- DATASET RECORDS

lemma solution_alt_eq_ans (friends gifts : List String)
    (hg : ∀ g ∈ gifts, (PySem.Str.split₀ g).length = 2 ∧
      ∀ t ∈ PySem.Str.split₀ g, t ∈ friends) :
    solution_alt friends gifts
      = ansOf ((PySem.List.dedup friends).map (fun a =>
          (((PySem.List.dedup friends).countP
            (wcond (altSt friends gifts).1 (altIndex friends gifts) a)) : Int))) := by
  have hndns : (PySem.List.dedup friends).Nodup := PySem.List.nodup_dedup friends
  show ansOf
      (((altSt friends gifts).1.items.foldl
          (bPairStep (altSt friends gifts).1 (altIndex friends gifts))
          ((PySem.List.enumerate
              (PySem.List.sorted (PySem.List.dedup friends)
                (fun n => (altIndex friends gifts).getD n 0)) 0).foldl
            (bRankStep (altIndex friends gifts))
            ((none : Option Int), (0 : Int),
              (PySem.List.dedup friends).foldl (fun d n => d.insert n 0)
                PySem.Dict.empty)).2.2).values)
    = _
  set c := (altSt friends gifts).1
  set i := altIndex friends gifts
  set ns := PySem.List.dedup friends
  set order := PySem.List.sorted ns (fun n => i.getD n 0)
  set extra0 := ns.foldl (fun d n => d.insert n (0 : Int)) PySem.Dict.empty with he0
  set st2 := (PySem.List.enumerate order 0).foldl (bRankStep i)
    ((none : Option Int), (0 : Int), extra0) with hst2
  have hOrdPerm : order.Perm ns := PySem.List.sorted_perm ns _ false
  have hOrdNodup : order.Nodup := (hOrdPerm.nodup_iff).mpr hndns
  have hOrdPw : order.Pairwise (fun a b => i.getD a 0 ≤ i.getD b 0) :=
    PySem.List.sorted_pairwise ns _
  have he0keys : extra0.keys = ns := by
    rw [he0]
    have := PySem.Dict.keys_foldl_insert (l := ns)
      (f := fun (_ : PySem.Dict String Int) (_ : String) => (0 : Int)) (d := PySem.Dict.empty)
    rw [this]
    show PySem.Set.ofList ns = ns
    exact set_ofList_of_nodup ns hndns
  have hrank : ∀ x, st2.2.2.getD x 0
      = if x ∈ order then ((order.countP (fun b => decide (i.getD b 0 < i.getD x 0))) : Int)
        else extra0.getD x 0 := by
    intro x
    have := rank_loop i order [] extra0 none 0 (by simpa using hOrdPw)
      (by simpa using hOrdNodup) (fun _ => ⟨rfl, rfl⟩) (by intro lst h; simp at h) x
    simpa using this
  have hrankkeys : st2.2.2.keys = ns := by
    rw [hst2, rank_loop_keys i order 0 _ ?_, he0keys]
    intro n hn
    rw [he0keys]
    exact (hOrdPerm.mem_iff).mp hn
  have hKnodup : c.keys.Nodup := bCounts_nodup_keys gifts _ (by simp)
  have hKmem : ∀ q, q ∈ c.keys ↔ q ∈ gpairs gifts := by
    intro q
    have := bCounts_mem_keys gifts (PySem.Dict.empty,
      friends.foldl (fun d n => d.insert n (0 : Int)) PySem.Dict.empty,
      friends.foldl (fun d n => d.insert n (0 : Int)) PySem.Dict.empty) q
    simpa using this
  have hcomp : ∀ q, q ∈ c.keys → q.1 ∈ ns ∧ q.2 ∈ ns := by
    intro q hq
    have h := gpairs_mem gifts friends hg q ((hKmem q).mp hq)
    exact ⟨(PySem.List.mem_dedup friends q.1).mpr h.1,
      (PySem.List.mem_dedup friends q.2).mpr h.2⟩
  have hitems : c.items = c.keys.map (fun k => (k, c.getD k 0)) :=
    PySem.Dict.items_eq_map_keys c hKnodup 0
  have hmemitems : ∀ kv, kv ∈ c.items → kv.1 ∈ c.keys := by
    intro kv hkv
    rw [hitems] at hkv
    obtain ⟨k, hkK, rfl⟩ := List.mem_map.mp hkv
    exact hkK
  have hextrakeys : (c.items.foldl (bPairStep c i) st2.2.2).keys = ns := by
    rw [pair_loop_keys c i _ _ ?_, hrankkeys]
    intro kv hkv
    rw [hrankkeys]
    exact hcomp _ (hmemitems kv hkv)
  have hval : ∀ a ∈ ns, (c.items.foldl (bPairStep c i) st2.2.2).getD a 0
      = ((ns.countP (wcond c i a)) : Int) := by
    intro a ha
    rw [pair_loop c i _ _ a, hrank a, if_pos ((hOrdPerm.mem_iff).mpr ha), hitems,
      List.countP_map, List.countP_map, hOrdPerm.countP_eq]
    have hp1 : c.keys.countP ((fun kv => decide (kv.1.1 = a ∧
          c.getD (kv.1.2, kv.1.1) 0 < kv.2 ∧ i.getD a 0 ≤ i.getD kv.1.2 0))
            ∘ (fun k => (k, c.getD k 0)))
        = ns.countP (fun b => decide (c.getD (b, a) 0 < c.getD (a, b) 0 ∧
            i.getD a 0 ≤ i.getD b 0)) := by
      rw [List.countP_congr (q := fun q => decide (q.1 = a) &&
          decide (c.getD (q.2, a) 0 < c.getD (a, q.2) 0 ∧ i.getD a 0 ≤ i.getD q.2 0)) ?_]
      · apply countP_keys_snd c.keys hKnodup ns hndns a
          (fun b => decide (c.getD (b, a) 0 < c.getD (a, b) 0 ∧ i.getD a 0 ≤ i.getD b 0))
        · intro b hb
          simp only [decide_eq_true_eq] at hb
          rw [hKmem]
          have h1 : c.getD (a, b) 0 = ((gpairs gifts).count (a, b) : Int) :=
            altSt_counts friends gifts (a, b)
          have h2 : c.getD (b, a) 0 = ((gpairs gifts).count (b, a) : Int) :=
            altSt_counts friends gifts (b, a)
          apply List.count_pos_iff.mp
          omega
        · intro b hb
          exact (hcomp _ hb).2
      · intro q _
        by_cases hqa : q.1 = a
        · cases q with
          | mk q1 q2 =>
              simp only at hqa
              subst hqa
              simp
        · simp [Function.comp, hqa]
    have hp2 : c.keys.countP ((fun kv => decide (kv.1.2 = a ∧
          c.getD (kv.1.2, kv.1.1) 0 < kv.2 ∧ i.getD kv.1.1 0 < i.getD a 0))
            ∘ (fun k => (k, c.getD k 0)))
        = ns.countP (fun b => decide (c.getD (a, b) 0 < c.getD (b, a) 0 ∧
            i.getD b 0 < i.getD a 0)) := by
      rw [List.countP_congr (q := fun q => decide (q.2 = a) &&
          decide (c.getD (a, q.1) 0 < c.getD (q.1, a) 0 ∧ i.getD q.1 0 < i.getD a 0)) ?_]
      · apply countP_keys_fst c.keys hKnodup ns hndns a
          (fun b => decide (c.getD (a, b) 0 < c.getD (b, a) 0 ∧ i.getD b 0 < i.getD a 0))
        · intro b hb
          simp only [decide_eq_true_eq] at hb
          rw [hKmem]
          have h1 : c.getD (a, b) 0 = ((gpairs gifts).count (a, b) : Int) :=
            altSt_counts friends gifts (a, b)
          have h2 : c.getD (b, a) 0 = ((gpairs gifts).count (b, a) : Int) :=
            altSt_counts friends gifts (b, a)
          apply List.count_pos_iff.mp
          omega
        · intro b hb
          exact (hcomp _ hb).1
      · intro q _
        by_cases hqa : q.2 = a
        · cases q with
          | mk q1 q2 =>
              simp only at hqa
              subst hqa
              simp
        · simp [Function.comp, hqa]
    rw [hp1, hp2]
    exact (countP_wcond_split ns c i a).symm
  have hvnd : (c.items.foldl (bPairStep c i) st2.2.2).keys.Nodup := by
    rw [hextrakeys]
    exact hndns
  rw [PySem.Dict.values_eq_map_keys _ hvnd 0, hextrakeys]
  exact congrArg ansOf (List.map_congr_left hval)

- PROBLEM TO SOLVE
Only the lines from the one containing "set i := altIndex friends gifts" through the one containing "have hrank : ∀ x, st2.2.2.getD x 0" are to be retyped, both boundary lines included, with no other material.

- TASK RESULT
  set i := altIndex friends gifts
  set ns := PySem.List.dedup friends
  set order := PySem.List.sorted ns (fun n => i.getD n 0)
  set extra0 := ns.foldl (fun d n => d.insert n (0 : Int)) PySem.Dict.empty with he0
  set st2 := (PySem.List.enumerate order 0).foldl (bRankStep i)
    ((none : Option Int), (0 : Int), extra0) with hst2
  have hOrdPerm : order.Perm ns := PySem.List.sorted_perm ns _ false
  have hOrdNodup : order.Nodup := (hOrdPerm.nodup_iff).mpr hndns
  have hOrdPw : order.Pairwise (fun a b => i.getD a 0 ≤ i.getD b 0) :=
    PySem.List.sorted_pairwise ns _
  have he0keys : extra0.keys = ns := by
    rw [he0]
    have := PySem.Dict.keys_foldl_insert (l := ns)
      (f := fun (_ : PySem.Dict String Int) (_ : String) => (0 : Int)) (d := PySem.Dict.empty)
    rw [this]
    show PySem.Set.ofList ns = ns
    exact set_ofList_of_nodup ns hndns
  have hrank : ∀ x, st2.2.2.getD x 0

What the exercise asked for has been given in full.